Practitioner guidance
- Instrument SMS request velocity by user and device Track request bursts across account, IP, device fingerprint, geography, and carrier so that abnormal verification volume is blocked before messages are sent.
- Block premium-rate destinations at the verification layer Validate phone numbers before dispatch and deny known premium-rate or unsupported international ranges in the SMS request workflow.
- Move bot detection ahead of OTP issuance Apply behavioural checks and challenge logic at registration and login touchpoints so suspicious sessions are stopped before an SMS is generated.
What's in the full article
Arkose Labs' full article covers the operational detail this post intentionally leaves for the source:
- A concrete breakdown of the bot patterns that trigger fraudulent SMS traffic in registration and OTP flows.
- Specific countermeasures for premium-rate number screening, verification delays, and geographical restrictions.
- The Snapchat example with the platform-specific mechanics that reduced fake registrations and SMS charges.
- Practical guidance on where to apply bot management so it reduces fraud without breaking legitimate onboarding.
👉 Read Arkose Labs' analysis of SMS toll fraud and verification abuse →
SMS toll fraud and verification abuse: what IAM teams are missing?
Explore further
13/06/2026 12:21 am
SMS verification is not a neutral identity control when attackers can turn it into a billing engine.
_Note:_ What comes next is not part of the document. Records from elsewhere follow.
-- pv_equiv track=rewrite | github.com/Mikepelgar/DS340W-Final-Code | evaluate_all.py | find_all_wave_transitions
-- ===== SOURCE A (Python) =====
-- SUSTAINED_DAYS = 3      # consecutive days above threshold to confirm alert
--
-- def find_all_wave_transitions(labels, min_days=SUSTAINED_DAYS):
--     """
--     Returns list of (wave_start_idx, preceding_quiet_start_idx) for
--     every sustained L2 run that is preceded by a non-L2 period.
--     """
--     transitions = []
--     n = len(labels)
--     i = 0
--     while i < n:
--         # Skip to next non-L2 position
--         if labels[i] == 2:
--             i += 1
--             continue
--         quiet_start = i
--         # Walk through the non-L2 gap
--         while i < n and labels[i] != 2:
--             i += 1
--         if i == n:
--             break
--         # Now at a potential L2 run start
--         run_start = i
--         while i < n and labels[i] == 2:
--             i += 1
--         run_len = i - run_start
--         if run_len >= min_days:
--             transitions.append((run_start, quiet_start))
--     return transitions
-- ===== SOURCE B (Python) =====
-- SUSTAINED_DAYS = 3      # consecutive days above threshold to confirm alert
--
-- def find_all_wave_transitions(labels, min_days=SUSTAINED_DAYS):
--     # Pass 1: build maximal runs as (start_index, is_l2, length), grouping by labels[i] == 2.
--     runs = []
--     i, n = 0, len(labels)
--     while i < n:
--         k = labels[i] == 2
--         j = i + 1
--         while j < n and (labels[j] == 2) == k:
--             j += 1
--         runs.append((i, k, j - i))
--         i = j
--     # Pass 2: a quiet run immediately followed by a long-enough L2 run yields a transition.
--     out = []
--     for (qs, qk, _), (rs, rk, rlen) in zip(runs, runs[1:]):
--         if not qk and rk and rlen >= min_days:
--             out.append((rs, qs))
--     return out
-- ===== Notes on version B (the rewrite author's own statement) =====
-- stated objective: alternative
-- what changed: Replaces the fused interleaved while-loop scan by a two-phase decomposition: first build an explicit table of maximal runs (start, is_l2, length), then scan consecutive run pairs emitting (l2_start, quiet_start) when a quiet run is followed by an L2 run of length >= min_days.
import Mathlib
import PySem

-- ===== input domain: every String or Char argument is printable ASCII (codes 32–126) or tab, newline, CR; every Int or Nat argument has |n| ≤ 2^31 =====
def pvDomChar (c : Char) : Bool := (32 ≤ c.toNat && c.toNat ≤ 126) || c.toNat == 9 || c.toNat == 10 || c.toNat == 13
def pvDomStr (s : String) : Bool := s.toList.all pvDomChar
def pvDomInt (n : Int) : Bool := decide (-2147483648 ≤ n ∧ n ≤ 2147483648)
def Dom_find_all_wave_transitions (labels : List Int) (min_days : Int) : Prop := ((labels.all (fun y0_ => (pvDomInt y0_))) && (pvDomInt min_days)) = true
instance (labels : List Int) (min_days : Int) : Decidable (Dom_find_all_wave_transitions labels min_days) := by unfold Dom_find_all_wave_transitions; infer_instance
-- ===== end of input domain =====

-- B re-implements A as a two-phase decomposition (build a table of maximal runs, then scan
-- consecutive run pairs) instead of A's fused interleaved while-loop scan; same O(n) cost.

-- ===== PORT A =====
-- inner while: `while i < n and labels[i] != 2: i += 1` on the suffix, carrying the absolute index
def pvSkipNon2 : List Int → Int → (List Int × Int)
  | [], i => ([], i)
  | x :: xs, i => if x ≠ 2 then pvSkipNon2 xs (i + 1) else (x :: xs, i)

-- inner while: `while i < n and labels[i] == 2: i += 1`
def pvSkip2 : List Int → Int → (List Int × Int)
  | [], i => ([], i)
  | x :: xs, i => if x = 2 then pvSkip2 xs (i + 1) else (x :: xs, i)

theorem pvSkipNon2_len : ∀ (l : List Int) (i : Int), (pvSkipNon2 l i).1.length ≤ l.length := by
  intro l
  induction l with
  | nil => intro i; simp [pvSkipNon2]
  | cons x xs ih =>
    intro i
    by_cases h : x = 2 <;> simp [pvSkipNon2, h]
    exact Nat.le_succ_of_le (ih (i + 1))

theorem pvSkip2_len : ∀ (l : List Int) (i : Int), (pvSkip2 l i).1.length ≤ l.length := by
  intro l
  induction l with
  | nil => intro i; simp [pvSkip2]
  | cons x xs ih =>
    intro i
    by_cases h : x = 2 <;> simp [pvSkip2, h]
    exact Nat.le_succ_of_le (ih (i + 1))

-- outer while loop of A, on the remaining suffix with absolute index i
def pvLoopA (min_days : Int) : List Int → Int → List (Int × Int)
  | [], _ => []
  | x :: xs, i =>
    if x = 2 then pvLoopA min_days xs (i + 1)
    else
      -- quiet_start = i; walk through the non-L2 gap
      if (pvSkipNon2 (x :: xs) i).1 = [] then []
      else
        (if (pvSkip2 (pvSkipNon2 (x :: xs) i).1 (pvSkipNon2 (x :: xs) i).2).2 -
              (pvSkipNon2 (x :: xs) i).2 ≥ min_days
          then [((pvSkipNon2 (x :: xs) i).2, i)] else []) ++
          pvLoopA min_days (pvSkip2 (pvSkipNon2 (x :: xs) i).1 (pvSkipNon2 (x :: xs) i).2).1
            (pvSkip2 (pvSkipNon2 (x :: xs) i).1 (pvSkipNon2 (x :: xs) i).2).2
  termination_by l _ => l.length
  decreasing_by
  · simp
  · show (pvSkip2 (pvSkipNon2 (x :: xs) i).1 (pvSkipNon2 (x :: xs) i).2).1.length < (x :: xs).length
    have h1 : (pvSkipNon2 (x :: xs) i).1.length ≤ xs.length := by
      simp only [pvSkipNon2, if_pos (by assumption : x ≠ 2)]
      exact pvSkipNon2_len xs (i + 1)
    have h2 := pvSkip2_len (pvSkipNon2 (x :: xs) i).1 (pvSkipNon2 (x :: xs) i).2
    simp only [List.length_cons]
    omega

def find_all_wave_transitions (labels : List Int) (min_days : Int) : List (Int × Int) :=
  pvLoopA min_days labels 0

-- ===== PORT B =====
-- inner while of pass 1: count of the leading elements of the same kind k, plus the rest
def pvTakeRun (k : Bool) : List Int → (Int × List Int)
  | [] => (0, [])
  | x :: xs => if (x == 2) = k then ((pvTakeRun k xs).1 + 1, (pvTakeRun k xs).2) else (0, x :: xs)

theorem pvTakeRun_len : ∀ (k : Bool) (l : List Int), (pvTakeRun k l).2.length ≤ l.length := by
  intro k l
  induction l with
  | nil => simp [pvTakeRun]
  | cons x xs ih =>
    by_cases h : (x == 2) = k <;> simp [pvTakeRun, h]
    exact Nat.le_succ_of_le ih

-- pass 1: build the table of maximal runs (start, is_l2, length)
def pvBuildRuns : List Int → Int → List (Int × Bool × Int)
  | [], _ => []
  | x :: xs, i =>
    (i, x == 2, (pvTakeRun (x == 2) xs).1 + 1) ::
      pvBuildRuns (pvTakeRun (x == 2) xs).2 (i + (pvTakeRun (x == 2) xs).1 + 1)
  termination_by l _ => l.length
  decreasing_by
    simp only [List.length_cons]
    exact Nat.lt_succ_of_le (pvTakeRun_len _ xs)

-- pass 2: scan consecutive run pairs (zip(runs, runs[1:]))
def pvScanPairs (min_days : Int) : List (Int × Bool × Int) → List (Int × Int)
  | r1 :: r2 :: rest =>
      (if ¬ r1.2.1 ∧ r2.2.1 ∧ r2.2.2 ≥ min_days then [(r2.1, r1.1)] else []) ++
        pvScanPairs min_days (r2 :: rest)
  | _ => []

def find_all_wave_transitions_alt (labels : List Int) (min_days : Int) : List (Int × Int) :=
  pvScanPairs min_days (pvBuildRuns labels 0)

-- ===== PRECONDITION & SPEC =====
def Spec_find_all_wave_transitions (labels : List Int) (min_days : Int) (out : List (Int × Int)) : Prop := out = find_all_wave_transitions_alt labels min_days
instance (labels : List Int) (min_days : Int) (out : List (Int × Int)) : Decidable (Spec_find_all_wave_transitions labels min_days out) := by unfold Spec_find_all_wave_transitions; infer_instance

-- ===== CLAIM (what is proved, stated in full; the proofs are below) =====
def Claim_equal_find_all_wave_transitions : Prop := ∀ (labels : List Int) (min_days : Int), Dom_find_all_wave_transitions labels min_days → Spec_find_all_wave_transitions labels min_days (find_all_wave_transitions labels min_days)

-- ===== LEMMAS AND PROOFS =====

-- A's skip loops compute the same split as B's pvTakeRun, index shifted by the count
theorem skipNon2_eq_takeRun : ∀ (l : List Int) (i : Int),
    pvSkipNon2 l i = ((pvTakeRun false l).2, i + (pvTakeRun false l).1) := by
  intro l
  induction l with
  | nil => intro i; simp [pvSkipNon2, pvTakeRun]
  | cons x xs ih =>
    intro i
    by_cases h : x = 2
    · simp [pvSkipNon2, pvTakeRun, h]
    · have hx : (x == 2) = false := by simp [h]
      simp [pvSkipNon2, pvTakeRun, h, hx, ih (i + 1), Prod.ext_iff]
      omega

theorem skip2_eq_takeRun : ∀ (l : List Int) (i : Int),
    pvSkip2 l i = ((pvTakeRun true l).2, i + (pvTakeRun true l).1) := by
  intro l
  induction l with
  | nil => intro i; simp [pvSkip2, pvTakeRun]
  | cons x xs ih =>
    intro i
    by_cases h : x = 2
    · have hx : (x == 2) = true := by simp [h]
      simp [pvSkip2, pvTakeRun, h, ih (i + 1), Prod.ext_iff]
      omega
    · simp [pvSkip2, pvTakeRun, h]

-- the head of pvTakeRun's remainder has the opposite kind
theorem takeRun_rest_head : ∀ (k : Bool) (l : List Int) (y : Int) (ys : List Int),
    (pvTakeRun k l).2 = y :: ys → (y == 2) ≠ k := by
  intro k l
  induction l with
  | nil => intro y ys h; simp [pvTakeRun] at h
  | cons x xs ih =>
    intro y ys h
    by_cases hk : (x == 2) = k
    · simp only [pvTakeRun, if_pos hk] at h
      exact ih y ys h
    · simp only [pvTakeRun, if_neg hk] at h
      rw [List.cons.injEq] at h
      rw [← h.1]
      exact hk

-- an L2 run heading the table never emits (pair condition needs a quiet first run)
theorem scanPairs_true_cons (min_days s c : Int) (R : List (Int × Bool × Int)) :
    pvScanPairs min_days ((s, true, c) :: R) = pvScanPairs min_days R := by
  cases R with
  | nil => simp [pvScanPairs]
  | cons r2 rest => simp [pvScanPairs]

theorem loopA_eq_scanRuns : ∀ (n : Nat) (l : List Int) (i min_days : Int), l.length ≤ n →
    pvLoopA min_days l i = pvScanPairs min_days (pvBuildRuns l i) := by
  intro n
  induction n with
  | zero =>
    intro l i md hl
    rw [List.length_eq_zero_iff.mp (Nat.le_zero.mp hl)]
    simp [pvLoopA, pvBuildRuns, pvScanPairs]
  | succ n ih =>
    intro l i md hl
    cases l with
    | nil => simp [pvLoopA, pvBuildRuns, pvScanPairs]
    | cons x xs =>
      simp only [List.length_cons, Nat.succ_le_succ_iff] at hl
      by_cases h : x = 2
      · -- leading L2 run: A skips it one step at a time, B's table starts with a true run
        have hx2 : (x == 2) = true := by simp [h]
        rw [pvLoopA, if_pos h]
        rw [pvBuildRuns, hx2, scanPairs_true_cons]
        -- A keeps skipping 2s: pvLoopA xs (i+1) = pvLoopA over the rest after the 2-run
        have hskip : ∀ (m : Nat) (l' : List Int) (j : Int), l'.length ≤ m →
            pvLoopA md l' j = pvLoopA md (pvSkip2 l' j).1 (pvSkip2 l' j).2 := by
          intro m
          induction m with
          | zero =>
            intro l' j hl'
            rw [List.length_eq_zero_iff.mp (Nat.le_zero.mp hl')]
            simp [pvSkip2]
          | succ m ihm =>
            intro l' j hl'
            cases l' with
            | nil => simp [pvSkip2]
            | cons y ys =>
              simp only [List.length_cons, Nat.succ_le_succ_iff] at hl'
              by_cases hy : y = 2
              · rw [pvLoopA, if_pos hy, pvSkip2, if_pos hy]
                exact ihm ys (j + 1) hl'
              · simp [pvSkip2, hy]
        rw [hskip xs.length xs (i + 1) le_rfl, skip2_eq_takeRun]
        have := pvTakeRun_len true xs
        rw [ih (pvTakeRun true xs).2 (i + 1 + (pvTakeRun true xs).1) md (by omega)]
        have harith : i + 1 + (pvTakeRun true xs).1 = i + (pvTakeRun true xs).1 + 1 := by omega
        rw [harith]
      · -- head is quiet: A walks the quiet gap then the L2 run; B's table starts with a false run
        have hx2 : (x == 2) = false := by simp [h]
        rw [pvLoopA, if_neg h]
        have hq := skipNon2_eq_takeRun (x :: xs) i
        have hq' : pvSkipNon2 (x :: xs) i = ((pvTakeRun false xs).2, i + (pvTakeRun false xs).1 + 1) := by
          rw [pvSkipNon2, if_pos h, skipNon2_eq_takeRun, Prod.ext_iff]
          refine ⟨rfl, by simp; omega⟩
        rw [pvBuildRuns, hx2]
        cases hrest : (pvTakeRun false xs).2 with
        | nil =>
          -- quiet gap runs to the end: A breaks, B's table is a single run
          rw [if_pos (show (pvSkipNon2 (x :: xs) i).1 = [] by rw [hq', hrest])]
          simp [pvBuildRuns, pvScanPairs]
        | cons y ys =>
          rw [if_neg (show ¬(pvSkipNon2 (x :: xs) i).1 = [] by rw [hq', hrest]; simp)]
          have hy2 : (y == 2) = true := by
            have := takeRun_rest_head false xs y ys hrest
            simpa using this
          have hy : y = 2 := by simpa using hy2
          -- A's skip2 over the L2 run
          have hs2 : pvSkip2 (pvSkipNon2 (x :: xs) i).1 (pvSkipNon2 (x :: xs) i).2 =
              ((pvTakeRun true ys).2,
                i + (pvTakeRun false xs).1 + 1 + ((pvTakeRun true ys).1 + 1)) := by
            rw [hq', hrest]
            show pvSkip2 (y :: ys) (i + (pvTakeRun false xs).1 + 1) = _
            rw [pvSkip2, if_pos hy, skip2_eq_takeRun, Prod.ext_iff]
            refine ⟨rfl, by simp; omega⟩
          rw [hs2, hq']
          -- B's table: false run, true run, rest
          rw [hrest, pvBuildRuns, hy2, pvScanPairs]
          have hlen1 := pvTakeRun_len false xs
          have hlen2 := pvTakeRun_len true ys
          have hlenys : ys.length < xs.length := by
            have : (y :: ys).length ≤ xs.length := hrest ▸ hlen1
            simpa using this
          rw [scanPairs_true_cons,
            ← ih (pvTakeRun true ys).2 (i + (pvTakeRun false xs).1 + 1 + (pvTakeRun true ys).1 + 1) md (by omega)]
          have hcond : (i + (pvTakeRun false xs).1 + 1 + ((pvTakeRun true ys).1 + 1) -
              (i + (pvTakeRun false xs).1 + 1) ≥ md) ↔ ((pvTakeRun true ys).1 + 1 ≥ md) := by
            omega
          have harith : i + (pvTakeRun false xs).1 + 1 + ((pvTakeRun true ys).1 + 1) =
              i + (pvTakeRun false xs).1 + 1 + (pvTakeRun true ys).1 + 1 := by omega
          rw [harith]
          by_cases hc : (pvTakeRun true ys).1 + 1 ≥ md
          · rw [if_pos (by omega), if_pos (by simpa using hc)]
          · rw [if_neg (by omega), if_neg (by simp; omega)]

-- ===== VERDICT (by name: the statement is the Claim_ definition above) =====
theorem find_all_wave_transitions_spec : Claim_equal_find_all_wave_transitions := by
  intro labels min_days _
  show find_all_wave_transitions labels min_days = find_all_wave_transitions_alt labels min_days
  exact loopA_eq_scanRuns labels.length labels 0 min_days le_rfl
The article shows that the control path itself becomes the loss path when bots can repeatedly trigger outbound messages. This reframes SMS as an identity-adjacent fraud surface rather than a simple second factor, and practitioners should treat the request path as financially sensitive infrastructure.
A few things that frame the scale:
- The average estimated time to remediate a leaked secret is 27 days, despite 75% of organisations expressing strong confidence in their secrets management capabilities, according to The State of Secrets in AppSec.
- Organisations maintain an average of 6 distinct secrets manager instances, creating fragmentation that undermines centralised control, according to The State of Secrets in AppSec.
A question worth separating out:
Q: Who should own SMS toll fraud response when it happens?
A: Ownership should sit across fraud, IAM, and security operations because the failure spans identity assurance and financial loss. The right response is to contain the traffic source, block risky number ranges, and review whether SMS should remain a default verification method for the affected journey.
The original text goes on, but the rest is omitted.